- What is required -
Below are lines of data; restate word for word those running from the line containing "def takes_f_alt (seq" to the line containing "induction m with", inclusive, and no others.

== Given information ==

-- pv_equiv track=rewrite | github.com/crap0101/laundry_basket | merge-sort+Injecretor.py | takes_f
-- ===== SOURCE A (Python) =====
-- from collections.abc import Sequence, Callable, Iterable
-- import itertools
--
-- def takes_f (seq: Sequence, n: int, fillvalue=None) -> Iterable:
--     """Yields chunk of `n` items a times from `seq`"""
--     it = iter(seq)
--     while True:
--         p = list(itertools.islice(it, 0, n))
--         if not p:
--             return
--         if len(p) < n:
--             p.extend([fillvalue]*(n-len(p)))
--         yield p
-- ===== SOURCE B (Python) =====
-- import itertools
--
-- def takes_f(seq, n, fillvalue=None):
--     if n < 0:
--         raise ValueError("n must be non-negative")
--     return (list(chunk)
--             for chunk in itertools.zip_longest(*([iter(seq)] * n),
--                                                fillvalue=fillvalue))
-- ===== Notes on version B (the rewrite author's own statement) =====
-- stated objective: idiomatic
-- what changed: Replaced the manual while/islice/extend chunking loop with the standard-library zip_longest grouper (n copies of one shared iterator), which does both the chunking and the padding; negative n still raises ValueError as in A.
import Mathlib
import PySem

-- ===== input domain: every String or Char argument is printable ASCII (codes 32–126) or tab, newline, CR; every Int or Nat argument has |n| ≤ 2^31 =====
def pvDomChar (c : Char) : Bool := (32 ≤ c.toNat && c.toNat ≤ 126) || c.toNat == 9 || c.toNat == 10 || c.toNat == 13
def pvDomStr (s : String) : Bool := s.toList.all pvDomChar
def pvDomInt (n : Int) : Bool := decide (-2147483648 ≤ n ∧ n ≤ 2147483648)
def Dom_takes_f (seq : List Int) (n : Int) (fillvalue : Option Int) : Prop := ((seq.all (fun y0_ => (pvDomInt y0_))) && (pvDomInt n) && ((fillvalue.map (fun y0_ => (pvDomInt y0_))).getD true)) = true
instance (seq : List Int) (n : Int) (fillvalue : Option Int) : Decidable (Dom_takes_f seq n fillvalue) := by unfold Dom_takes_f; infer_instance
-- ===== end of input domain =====

-- B replaces A's manual while/islice/extend loop with the standard zip_longest
-- grouper (n copies of one shared iterator); like A, B raises ValueError for n < 0.

-- ===== PORT A =====
-- the while loop: p = list(islice(it, 0, n)); if not p: return; pad; yield p
def takesFLoop (fillvalue : Option Int) (k : Nat) (it : List Int) : List (List (Option Int)) :=
  let p := it.take k
  if hp : p = [] then []
  else
    (p.map some ++ List.replicate (k - p.length) fillvalue)
      :: takesFLoop fillvalue k (it.drop k)
termination_by it.length
decreasing_by
  have hp' : ¬ it.take k = [] := hp
  have h1 : it ≠ [] := by rintro rfl; simp at hp'
  have h2 : k ≠ 0 := by rintro rfl; simp at hp'
  rcases it with _ | ⟨x, rest⟩
  · exact absurd rfl h1
  · rw [List.length_drop]
    simp only [List.length_cons]
    omega

def takes_f (seq : List Int) (n : Int) (fillvalue : Option Int) : List (List (Option Int)) :=
  -- n.toNat: exact for n ≥ 0 (Pre_); for n < 0 Python raises ValueError (excluded by Pre_)
  takesFLoop fillvalue n.toNat seq

-- ===== PORT B =====
-- one zip_longest row: each of the k copies of the shared iterator pulls the next
-- item in turn; an exhausted pull contributes fillvalue
def pullRow (fillvalue : Option Int) : Nat → List Int → List (Option Int) × List Int
  | 0, it => ([], it)
  | k + 1, [] => (fillvalue :: (pullRow fillvalue k []).1, [])
  | k + 1, x :: rest =>
      let r := pullRow fillvalue k rest
      (some x :: r.1, r.2)

-- needed by zlRows's termination proof (cited by name there)
theorem pullRow_snd (fillvalue : Option Int) (k : Nat) (it : List Int) :
    (pullRow fillvalue k it).2 = it.drop k := by
  induction k generalizing it with
  | zero => simp [pullRow]
  | succ k ih =>
    cases it with
    | nil => simp [pullRow]
    | cons x rest => simp [pullRow, ih rest]

-- zip_longest stops when every iterator is exhausted; with k copies of ONE shared
-- iterator that is exactly when the stream is empty (or there are no iterators)
def zlRows (fillvalue : Option Int) (k : Nat) : List Int → List (List (Option Int))
  | [] => []
  | x :: rest =>
      if k = 0 then []
      else
        let r := pullRow fillvalue k (x :: rest)
        r.1 :: zlRows fillvalue k r.2
termination_by it => it.length
decreasing_by
  rename_i hk
  have : (pullRow fillvalue k (x :: rest)).2 = (x :: rest).drop k := pullRow_snd fillvalue k (x :: rest)
  simp [this, List.length_drop]; omega

def takes_f_alt (seq : List Int) (n : Int) (fillvalue : Option Int) : List (List (Option Int)) :=
  -- B raises ValueError for n < 0 just like A (outside Pre_); n.toNat is exact on n ≥ 0
  zlRows fillvalue n.toNat seq

-- ===== PRECONDITION & SPEC =====
-- Pre_ excludes n < 0, on which both Pythons raise ValueError
def Pre_takes_f (seq : List Int) (n : Int) (fillvalue : Option Int) : Prop := 0 ≤ n
instance (seq : List Int) (n : Int) (fillvalue : Option Int) : Decidable (Pre_takes_f seq n fillvalue) := by unfold Pre_takes_f; infer_instance

def pvWitness_takes_f : List Int × Int × Option Int := ([1, 2, 3, 4, 5], 2, some 0)

def Spec_takes_f (seq : List Int) (n : Int) (fillvalue : Option Int) (out : List (List (Option Int))) : Prop := out = takes_f_alt seq n fillvalue
instance (seq : List Int) (n : Int) (fillvalue : Option Int) (out : List (List (Option Int))) : Decidable (Spec_takes_f seq n fillvalue out) := by unfold Spec_takes_f; infer_instance

-- ===== CLAIM (what is proved, stated in full; the proofs are below) =====
def Claim_equal_takes_f : Prop := ∀ (seq : List Int) (n : Int) (fillvalue : Option Int), Dom_takes_f seq n fillvalue → Pre_takes_f seq n fillvalue → Spec_takes_f seq n fillvalue (takes_f seq n fillvalue)

-- ===== LEMMAS AND PROOFS =====

theorem pullRow_fst (fillvalue : Option Int) (k : Nat) (it : List Int) :
    (pullRow fillvalue k it).1 = (it.take k).map some ++ List.replicate (k - it.length) fillvalue := by
  induction k generalizing it with
  | zero => simp [pullRow]
  | succ k ih =>
    cases it with
    | nil => simp [pullRow, ih, List.replicate_succ]
    | cons x rest => simp [pullRow, ih rest]

theorem takesF_eq_zl_aux (fv : Option Int) (k : Nat) :
    ∀ (m : Nat) (it : List Int), it.length ≤ m → takesFLoop fv k it = zlRows fv k it := by
  intro m
  induction m with
  | zero =>
    intro it h
    have : it = [] := List.eq_nil_of_length_eq_zero (Nat.le_zero.mp h)
    subst this
    rw [takesFLoop]; simp [zlRows]
  | succ m ih =>
    intro it h
    cases it with
    | nil => rw [takesFLoop]; simp [zlRows]
    | cons x rest =>
      by_cases hk : k = 0
      · subst hk; rw [takesFLoop]; simp [zlRows]
      · rw [takesFLoop, zlRows]
        have hp : ¬ (x :: rest).take k = [] := by
          cases k with
          | zero => exact absurd rfl hk
          | succ k => simp
        simp only [dif_neg hp, if_neg hk, pullRow_fst, pullRow_snd]
        have hcnt : k - ((x :: rest).take k).length = k - (x :: rest).length := by
          simp [List.length_take]; omega
        have hlen : ((x :: rest).drop k).length ≤ m := by
          have hk1 : 1 ≤ k := Nat.one_le_iff_ne_zero.mpr hk
          rw [List.length_drop]
          simp only [List.length_cons] at h ⊢
          omega
        rw [hcnt, ih _ hlen]

theorem takesF_eq_zl (fv : Option Int) (k : Nat) (it : List Int) :
    takesFLoop fv k it = zlRows fv k it :=
  takesF_eq_zl_aux fv k it.length it (le_refl _)

-- ===== VERDICT (by name: the statement is the Claim_ definition above) =====
theorem takes_f_spec : Claim_equal_takes_f := by
  intro seq n fillvalue _ _
  unfold Spec_takes_f takes_f takes_f_alt
  exact takesF_eq_zl fillvalue n.toNat seq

===

- Result for this exercise -
def takes_f_alt (seq : List Int) (n : Int) (fillvalue : Option Int) : List (List (Option Int)) :=
  -- B raises ValueError for n < 0 just like A (outside Pre_); n.toNat is exact on n ≥ 0
  zlRows fillvalue n.toNat seq

-- ===== PRECONDITION & SPEC =====
-- Pre_ excludes n < 0, on which both Pythons raise ValueError
def Pre_takes_f (seq : List Int) (n : Int) (fillvalue : Option Int) : Prop := 0 ≤ n
instance (seq : List Int) (n : Int) (fillvalue : Option Int) : Decidable (Pre_takes_f seq n fillvalue) := by unfold Pre_takes_f; infer_instance

def pvWitness_takes_f : List Int × Int × Option Int := ([1, 2, 3, 4, 5], 2, some 0)

def Spec_takes_f (seq : List Int) (n : Int) (fillvalue : Option Int) (out : List (List (Option Int))) : Prop := out = takes_f_alt seq n fillvalue
instance (seq : List Int) (n : Int) (fillvalue : Option Int) (out : List (List (Option Int))) : Decidable (Spec_takes_f seq n fillvalue out) := by unfold Spec_takes_f; infer_instance

-- ===== CLAIM (what is proved, stated in full; the proofs are below) =====
def Claim_equal_takes_f : Prop := ∀ (seq : List Int) (n : Int) (fillvalue : Option Int), Dom_takes_f seq n fillvalue → Pre_takes_f seq n fillvalue → Spec_takes_f seq n fillvalue (takes_f seq n fillvalue)

-- ===== LEMMAS AND PROOFS =====

theorem pullRow_fst (fillvalue : Option Int) (k : Nat) (it : List Int) :
    (pullRow fillvalue k it).1 = (it.take k).map some ++ List.replicate (k - it.length) fillvalue := by
  induction k generalizing it with
  | zero => simp [pullRow]
  | succ k ih =>
    cases it with
    | nil => simp [pullRow, ih, List.replicate_succ]
    | cons x rest => simp [pullRow, ih rest]

theorem takesF_eq_zl_aux (fv : Option Int) (k : Nat) :
    ∀ (m : Nat) (it : List Int), it.length ≤ m → takesFLoop fv k it = zlRows fv k it := by
  intro m
  induction m with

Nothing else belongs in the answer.